Chicago Medical School at Rosalind Franklin University of Medicine and Science North Chicago, IL
Award: Presidential Poster Award
Talia F.. Malik, MD1, Tilak Shah, MD2 1Chicago Medical School at Rosalind Franklin University of Medicine and Science, North Chicago, IL; 2Digestive Disease Institute, Cleveland Clinic Florida, Weston, FL
Introduction: Endoscopic mucosal resection (EMR) is appropriate for en bloc resection of gastric intramucosal lesions < 15 mm in size, but endoscopic submucosal dissection (ESD) is required for larger lesions. ESD is technically challenging, labor intensive and reimbursement is rarely commensurate with the time required to perform it in the US. We describe a novel technique that combines the simplest aspects of submucosal dissection with over-the-scope clip (OTSC) placement and snare cautery to achieve en bloc resection in a safe and efficient manner.
E-MICRON technique:
Step 1 -The lesion is inspected and cautery marks are placed 1-2 mm around the lesion margins (C). The margin is raised with submucosal injection. Circumferential Endoscopic Mucosal Incision is performed using an ESD knife (D). Step 2 -Once no longer tethered to the adjacent mucosa, the lesion becomes considerably smaller. The endoscopist can suction the lesion completely into the cap of an OTSC. After suctioning the lesion into the cap, the OTSC is deployed (E). We utilize a Padlock clip (Steris Medical, Mentor, OH). Step 3 -Snare cautery ResectiON is performed above the OTSC (F).

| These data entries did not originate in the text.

-- pv_equiv track=rewrite | github.com/williamw04/NichesNooksAndCrannies | src/shared/utils/validation.py | validate_tags
-- ===== SOURCE A (Python) =====
-- def validate_tags(tags: list[str]) -> tuple[bool, str]:
--     if len(tags) < 6:
--         return False, f"Not enough tags (min 6, got {len(tags)})"
--
--     if len(tags) > 12:
--         return False, f"Too many tags (max 12, got {len(tags)})"
--
--     unique_tags = set(tag.lower().strip() for tag in tags)
--     if len(unique_tags) != len(tags):
--         return False, "Duplicate tags found"
--
--     return True, "Valid"
-- ===== SOURCE B (Python) =====
-- def validate_tags(tags: list[str]) -> tuple[bool, str]:
--     n = len(tags)
--     if not (6 <= n <= 12):
--         if n < 6:
--             return False, f"Not enough tags (min 6, got {n})"
--         return False, f"Too many tags (max 12, got {n})"
--     seen = []
--     for tag in tags:
--         norm = tag.lower().strip()
--         if norm in seen:
--             return False, "Duplicate tags found"
--         seen.append(norm)
--     return True, "Valid"
-- ===== Notes on version B (the rewrite author's own statement) =====
-- stated objective: alternative
-- what changed: Replaces A's build-a-set-then-compare-sizes uniqueness test with a single early-exit pass that normalizes each tag in turn and checks it against an accumulator list of tags seen so far.
import Mathlib
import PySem

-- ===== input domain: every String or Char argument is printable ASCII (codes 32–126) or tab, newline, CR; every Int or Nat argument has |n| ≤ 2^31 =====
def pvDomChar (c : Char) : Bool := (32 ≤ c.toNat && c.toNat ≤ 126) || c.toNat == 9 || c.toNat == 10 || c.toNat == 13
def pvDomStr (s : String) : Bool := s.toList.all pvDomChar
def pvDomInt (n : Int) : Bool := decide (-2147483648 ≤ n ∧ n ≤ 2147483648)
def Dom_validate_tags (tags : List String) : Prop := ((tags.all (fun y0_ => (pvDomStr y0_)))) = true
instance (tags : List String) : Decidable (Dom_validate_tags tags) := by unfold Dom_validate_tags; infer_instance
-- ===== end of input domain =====

-- B replaces A's build-a-set-then-compare-sizes uniqueness test by a single early-exit pass over
-- the tags with an accumulator of normalized tags seen so far (alternative decomposition, same results).

-- ===== PORT A =====
def validate_tags (tags : List String) : Bool × String :=
  if tags.length < 6 then
    (false, "Not enough tags (min 6, got " ++ PySem.Int.toStr (tags.length : Int) ++ ")")
  else if tags.length > 12 then
    (false, "Too many tags (max 12, got " ++ PySem.Int.toStr (tags.length : Int) ++ ")")
  else
    let unique_tags := PySem.Set.ofList (tags.map (fun tag => PySem.Str.strip (PySem.Str.lower tag)))
    if (unique_tags.length : Int) ≠ (tags.length : Int) then
      (false, "Duplicate tags found")
    else
      (true, "Valid")

-- ===== PORT B =====
-- Source B's 'for tag in tags' loop with the 'seen' accumulator; returns (true, "Valid") when the
-- loop falls through, or the early return on the first duplicate.
def pvScanTags (seen : List String) : List String → Bool × String
  | [] => (true, "Valid")
  | tag :: rest =>
    let norm := PySem.Str.strip (PySem.Str.lower tag)
    if seen.contains norm then (false, "Duplicate tags found")
    else pvScanTags (seen ++ [norm]) rest

def validate_tags_alt (tags : List String) : Bool × String :=
  let n := tags.length
  if ¬ (6 ≤ n ∧ n ≤ 12) then
    if n < 6 then
      (false, "Not enough tags (min 6, got " ++ PySem.Int.toStr (n : Int) ++ ")")
    else
      (false, "Too many tags (max 12, got " ++ PySem.Int.toStr (n : Int) ++ ")")
  else
    pvScanTags [] tags

-- ===== PRECONDITION & SPEC =====
def Spec_validate_tags (tags : List String) (out : Bool × String) : Prop := out = validate_tags_alt tags
instance (tags : List String) (out : Bool × String) : Decidable (Spec_validate_tags tags out) := by unfold Spec_validate_tags; infer_instance

-- ===== CLAIM =====
def Claim_equal_validate_tags : Prop := ∀ (tags : List String), Dom_validate_tags tags → Spec_validate_tags tags (validate_tags tags)

-- ===== LEMMAS AND PROOFS =====

-- the scan returns (true, "Valid") iff the normalized tags are pairwise distinct and avoid 'seen'
theorem pvScanTags_characterization (l : List String) : ∀ (seen : List String),
    pvScanTags seen l =
      (if (l.map (fun tag => PySem.Str.strip (PySem.Str.lower tag))).Nodup ∧
          (∀ x ∈ l.map (fun tag => PySem.Str.strip (PySem.Str.lower tag)), x ∉ seen)
       then (true, "Valid") else (false, "Duplicate tags found")) := by
  induction l with
  | nil => intro seen; simp [pvScanTags]
  | cons tag rest ih =>
    intro seen
    simp only [pvScanTags, List.map_cons]
    by_cases hmem : seen.contains (PySem.Str.strip (PySem.Str.lower tag))
    · have : PySem.Str.strip (PySem.Str.lower tag) ∈ seen := by
        simpa using hmem
      rw [if_pos hmem, if_neg]
      rintro ⟨-, hall⟩
      exact hall _ (List.mem_cons_self ..) this
    · have hnm : PySem.Str.strip (PySem.Str.lower tag) ∉ seen := by
        simpa using hmem
      rw [if_neg hmem, ih]
      congr 1
      simp only [List.nodup_cons, List.mem_cons, List.mem_append,
        eq_iff_iff]
      constructor
      · rintro ⟨hnd, hall⟩
        refine ⟨⟨fun hc => ?_, hnd⟩, fun x hx hc => ?_⟩
        · exact hall _ hc (Or.inr (Or.inl rfl))
        · rcases hx with rfl | hx
          · exact hnm hc
          · exact hall _ hx (Or.inl hc)
      · rintro ⟨⟨hhd, hnd⟩, hall⟩
        refine ⟨hnd, fun x hx hc => ?_⟩
        rcases hc with hc | hc | hc
        · exact hall x (Or.inr hx) hc
        · exact hhd (hc ▸ hx)
        · simp at hc

-- A's set-size test detects exactly the presence of a duplicate among the normalized tags
theorem pv_set_size_nodup (l : List String) :
    ((PySem.Set.ofList l).length = l.length ↔ l.Nodup) := by
  constructor
  · intro hlen
    by_contra hnd
    have h1 : (PySem.Set.ofList l).toFinset = l.toFinset := by
      ext x; simp [List.mem_toFinset, PySem.Set.mem_ofList]
    have h2 : (PySem.Set.ofList l).toFinset.card = (PySem.Set.ofList l).length :=
      List.toFinset_card_of_nodup (PySem.Set.nodup_ofList l)
    have h4 : l.toFinset.card = l.length ↔ l.Nodup := by
      simpa using @Multiset.toFinset_card_eq_card_iff_nodup _ _ (l : Multiset String)
    have h5 : l.toFinset.card = l.length := by rw [← h1, h2, hlen]
    exact hnd (h4.mp h5)
  · intro hnd
    rw [PySem.Set.ofList_eq_self_of_nodup l hnd]

-- ===== VERDICT =====
theorem validate_tags_spec : Claim_equal_validate_tags := by
  intro tags _
  unfold Spec_validate_tags validate_tags validate_tags_alt
  by_cases h1 : tags.length < 6
  · have : ¬ (6 ≤ tags.length ∧ tags.length ≤ 12) := by omega
    simp [h1, this]
  · by_cases h2 : tags.length > 12
    · have : ¬ (6 ≤ tags.length ∧ tags.length ≤ 12) := by omega
      simp only [if_neg h1, if_pos h2, if_pos this]
    · have hin : 6 ≤ tags.length ∧ tags.length ≤ 12 := by omega
      simp only [if_neg h1, if_neg h2, if_neg (not_not_intro hin)]
      rw [pvScanTags_characterization]
      set L := tags.map (fun tag => PySem.Str.strip (PySem.Str.lower tag)) with hL
      have hlen : L.length = tags.length := by simp [hL]
      by_cases hnd : L.Nodup
      · have heq : (PySem.Set.ofList L).length = L.length := (pv_set_size_nodup L).mpr hnd
        rw [if_neg, if_pos]
        · exact ⟨hnd, by simp⟩
        · rw [heq, hlen]; simp
      · have hne : (PySem.Set.ofList L).length ≠ L.length :=
          fun h => hnd ((pv_set_size_nodup L).mp h)
        rw [if_pos, if_neg]
        · rintro ⟨h, -⟩; exact hnd h
        · rw [hlen] at hne; exact_mod_cast hne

Case Description/Methods: Four cases highlight applications of E-MICRON technique(Table 1) Case 1: 70-year-old Caucasian woman with cirrhosis was incidentally found to have a 25-mm sessile non-circumferential mass on the lesser curvature of the stomach (A). Case 2: 68-year-old African American woman who had been undergoing surveillance of a stable 10 mm gastric subepithelial lesion arising from the muscularis propria, located along the lesser curvature (B). Case 3: 66-year-old Chinese woman who had previously undergone EMR of intramucosal cancer at the incisura. Case 4: 88-year-old Caucasian woman referred for irregular appearing mucosa surrounding a superficial ulcer along the lesser curvature.

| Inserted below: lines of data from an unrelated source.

-- pv_equiv track=rewrite | github.com/rafaelperazzo/programacao-web | moodledata/vpl_data/84/usersdata/251/51554/submittedfiles/lista1.py | impares
-- ===== SOURCE A (Python) =====
-- def impares (lista):
--     contI=0
--     soma=0
--     for i in range(0,len(lista),1):
--         if lista[i]%2!=0:
--             soma=soma+lista[i]
--             contI=contI+1
--     return(contI,soma)
-- ===== SOURCE B (Python) =====
-- def impares(lista):
--     # Branchless arithmetic: for any int x, x % 2 is 0 or 1 in Python,
--     # so x % 2 counts odds and x * (x % 2) keeps exactly the odd values.
--     count = sum(x % 2 for x in lista)
--     total = sum(x * (x % 2) for x in lista)
--     return (count, total)
-- ===== Notes on version B (the rewrite author's own statement) =====
-- stated objective: alternative
-- what changed: B is branchless: it replaces A's index loop with a conditional on lista[i]%2 by two arithmetic reductions, using that x%2 is 0 or 1 in Python so the count is sum(x%2) and the odd-sum is sum(x*(x%2)), with no filtering or branching at all.
import Mathlib
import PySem

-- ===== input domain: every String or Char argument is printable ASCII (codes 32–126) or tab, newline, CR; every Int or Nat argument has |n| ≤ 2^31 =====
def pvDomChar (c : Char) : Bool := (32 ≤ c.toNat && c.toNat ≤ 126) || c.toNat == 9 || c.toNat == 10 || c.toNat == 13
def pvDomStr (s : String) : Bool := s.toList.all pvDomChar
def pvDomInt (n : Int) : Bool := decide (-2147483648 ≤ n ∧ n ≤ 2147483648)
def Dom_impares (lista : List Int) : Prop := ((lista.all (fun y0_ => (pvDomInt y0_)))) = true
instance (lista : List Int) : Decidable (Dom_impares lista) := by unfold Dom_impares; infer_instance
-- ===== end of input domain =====

-- B is branchless: count = sum of x%2 and odd-sum = sum of x*(x%2), since Python's x%2 is 0 or 1 (objective: alternative).

-- ===== PORT A =====
-- index loop over range(0, len(lista), 1) with a branch and two accumulators
def impares (lista : List Int) : Int × Int :=
  (PySem.List.pyRange 0 lista.length 1).foldl
    (fun (st : Int × Int) i =>
      if PySem.Int.mod (PySem.List.pyGetD lista i 0) 2 ≠ 0 then
        (st.1 + 1, st.2 + PySem.List.pyGetD lista i 0)
      else st)
    (0, 0)

-- ===== PORT B =====
-- two branchless arithmetic reductions over the list
def impares_alt (lista : List Int) : Int × Int :=
  ((lista.map (fun x => PySem.Int.mod x 2)).sum,
   (lista.map (fun x => x * PySem.Int.mod x 2)).sum)

-- ===== PRECONDITION & SPEC =====
def Spec_impares (lista : List Int) (out : Int × Int) : Prop := out = impares_alt lista
instance (lista : List Int) (out : Int × Int) : Decidable (Spec_impares lista out) := by unfold Spec_impares; infer_instance

-- ===== CLAIM =====
def Claim_equal_impares : Prop := ∀ (lista : List Int), Dom_impares lista → Spec_impares lista (impares lista)

-- ===== LEMMAS AND PROOFS =====
theorem impares_fold_eq (lista : List Int) (c s : Int) :
    lista.foldl
      (fun (st : Int × Int) x =>
        if PySem.Int.mod x 2 ≠ 0 then (st.1 + 1, st.2 + x) else st) (c, s)
    = (c + (lista.map (fun x => PySem.Int.mod x 2)).sum,
       s + (lista.map (fun x => x * PySem.Int.mod x 2)).sum) := by
  induction lista generalizing c s with
  | nil => simp
  | cons h t ih =>
    rw [List.foldl_cons]
    rcases PySem.Int.mod_two_eq h with h0 | h1
    · rw [if_neg (fun hc => hc h0), ih]
      simp only [List.map_cons, List.sum_cons, h0]
      refine Prod.ext ?_ ?_ <;> simp
    · rw [if_pos (h1 ▸ one_ne_zero), ih]
      simp only [List.map_cons, List.sum_cons, h1]
      refine Prod.ext ?_ ?_ <;> simp <;> ring

-- ===== VERDICT =====
theorem impares_spec : Claim_equal_impares := by
  intro lista _
  unfold Spec_impares impares impares_alt
  rw [PySem.List.foldl_pyRange_zero_pyGetD' lista 0
    (fun (st : Int × Int) x =>
      if PySem.Int.mod x 2 ≠ 0 then (st.1 + 1, st.2 + x) else st) (0, 0),
    impares_fold_eq]
  simp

In all 4 cases, en bloc resection was achieved with negative deep and lateral margins. There were no adverse events, and patients were discharged home the same day.

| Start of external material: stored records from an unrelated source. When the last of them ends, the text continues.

-- pv_equiv track=rewrite | github.com/pryang0601/Auto-Table-Operation | wide_to_long.py | remove_redundant_patterns
-- ===== SOURCE A (Python) =====
-- def remove_redundant_patterns(patterns):
--     # Sort patterns by count (descending) and then by pattern length (descending)
--     patterns = sorted(patterns, key=lambda x: (-x[1], -len(x[0].split()), x[0]))
--
--     # Use a set to keep track of patterns to be removed
--     to_remove = set()
--
--     # Identify redundant patterns
--     for i, (pattern_i, count_i) in enumerate(patterns):
--         for j, (pattern_j, count_j) in enumerate(patterns):
--             if i != j and pattern_j not in to_remove and pattern_i not in to_remove and count_i == count_j:
--                 # Check if pattern_j is a subset of pattern_i
--                 if pattern_j in pattern_i:
--                     to_remove.add(pattern_j)
--
--     # Filter out the redundant patterns
--     filtered_patterns = [pattern for pattern in patterns if pattern[0] not in to_remove]
--
--     # Sort patterns by their counts in descending order
--     filtered_patterns = sorted(filtered_patterns, key=lambda x: (x[1], x[0]), reverse = True)
--
--     return filtered_patterns
-- ===== SOURCE B (Python) =====
-- def remove_redundant_patterns(patterns):
--     # A pattern is redundant iff some other pattern with the same count contains
--     # it as a substring; with distinct pattern strings this declarative test
--     # coincides with the original's sequential to_remove bookkeeping, so no
--     # preliminary sort and no mutable removed-set are needed.
--     keep = [(s, c) for s, c in patterns
--             if not any(s != t and c == d and s in t for t, d in patterns)]
--     return sorted(keep, key=lambda x: (x[1], x[0]), reverse=True)
-- ===== Notes on version B (the rewrite author's own statement) =====
-- stated objective: simpler
-- what changed: B drops the preliminary triple-key sort and the order-dependent mutable to_remove set entirely: a pattern is kept iff no other same-count pattern contains it (one declarative any() per entry), then the kept entries are sorted once by (count, pattern) descending. Pre_ excludes lists where a pattern string recurs and a count also recurs, on which A's global string-keyed to_remove and scan order make the survivor set accidental.
-- outside the precondition, e.g. on remove_redundant_patterns([('a b', 1), ('a b', 1), ('b', 1)]): A returns [('b', 1)], B returns [('a b', 1), ('a b', 1)]
import Mathlib
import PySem

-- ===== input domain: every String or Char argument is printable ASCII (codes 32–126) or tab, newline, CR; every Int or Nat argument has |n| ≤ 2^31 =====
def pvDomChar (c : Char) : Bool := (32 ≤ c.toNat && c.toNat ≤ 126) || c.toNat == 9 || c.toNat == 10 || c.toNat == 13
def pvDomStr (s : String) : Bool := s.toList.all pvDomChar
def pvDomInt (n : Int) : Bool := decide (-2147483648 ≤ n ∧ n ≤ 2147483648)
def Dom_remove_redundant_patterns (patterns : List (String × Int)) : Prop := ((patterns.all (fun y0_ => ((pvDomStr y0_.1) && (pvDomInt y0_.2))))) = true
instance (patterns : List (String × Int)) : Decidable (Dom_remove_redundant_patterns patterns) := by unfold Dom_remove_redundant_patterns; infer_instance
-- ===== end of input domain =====

-- B drops A's preliminary triple-key sort and its order-dependent mutable to_remove set:
-- a pattern is kept iff no other same-count pattern contains it (one declarative test per
-- entry), then the kept entries are sorted once; objective: simpler.

-- ===== PORT A =====
-- sorted(xs, key=lambda x: (k1(x), k2(x), k3(x))) — Python's stable sort with a 3-tuple
-- key (lexicographic comparison), in the insertion-sort shape of PySem.List.sorted
def pvBefore3 (k1 k2 : String × Int → Int) (k3 : String × Int → String) (a b : String × Int) : Bool :=
  decide (k1 a < k1 b) || (!decide (k1 b < k1 a) &&
    (decide (k2 a < k2 b) || (!decide (k2 b < k2 a) && decide (k3 a < k3 b))))

def pvSorted3 (xs : List (String × Int)) (k1 k2 : String × Int → Int) (k3 : String × Int → String) : List (String × Int) :=
  xs.foldl (fun acc x => PySem.List.insertBy (pvBefore3 k1 k2 k3) x acc) []

-- inner-loop body of A: guard 'i != j and pattern_j not in to_remove and pattern_i not in
-- to_remove and count_i == count_j', then 'if pattern_j in pattern_i: to_remove.add(pattern_j)'
def pvInnerA (ip : Int × (String × Int)) (tr : PySem.Set String) (jq : Int × (String × Int)) : PySem.Set String :=
  if ip.1 ≠ jq.1 ∧ PySem.Set.contains tr jq.2.1 = false ∧ PySem.Set.contains tr ip.2.1 = false ∧ ip.2.2 = jq.2.2 then
    (if PySem.Str.isIn jq.2.1 ip.2.1 then PySem.Set.add tr jq.2.1 else tr)
  else tr
-- ===== VERDICT (by name: the statement is the Claim_ definition above) =====
theorem bpe_encode_word_spec : Claim_equal_bpe_encode_word := by
  intro word merges _ hnd
  unfold Spec_bpe_encode_word bpe_encode_word bpe_encode_word_alt
  by_cases hw : word.toList = []
  · have hsym : wordToSymbols word = ["</w>"] := by simp [wordToSymbols, hw]
    simp only [hw, if_pos, hsym]
    rw [bLoop_short merges _ _ (by simp)]
    decide
  · have hlen : (wordToSymbols word).length = word.toList.length + 1 := by
      simp [wordToSymbols]
    have hne1 : ¬ (wordToSymbols word).length = 1 := by
      rw [hlen]
      have : word.toList.length ≠ 0 := fun h => hw (List.length_eq_zero_iff.mp h)
      omega
    simp only [hw, hne1, ite_false, loopEq merges hnd]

Discussion: When compared to ESD, E-MICRON is technically easier, less time-consuming, and likely carries a far lower risk of bleeding and perforation. The technique may facilitate more widespread utilization of endoscopic resection for neoplastic foregut lesions > 2 cm in size and for subepithelial tumors. In turn, increased utilization of endoscopic resection could reduce morbidity related to surgery for appropriately selected patients. Larger studies are necessary to corroborate our encouraging early results.
Figure: Figure 1. Endoscopic Mucosal Incisional Closure Resection (E-MICRON) technique for en bloc foregut resection.
Disclosures:
Talia Malik indicated no relevant financial relationships.
Tilak Shah: Steris Medical – Consultant.
Talia F.. Malik, MD1, Tilak Shah, MD2. P3747 - Endoscopic Mucosal Incisional, Closure, ResectiON (E-MICRON): A Novel Technique for Safe and Efficient En-Bloc Foregut Resection, ACG 2023 Annual Scientific Meeting Abstracts. Vancouver, BC, Canada: American College of Gastroenterology.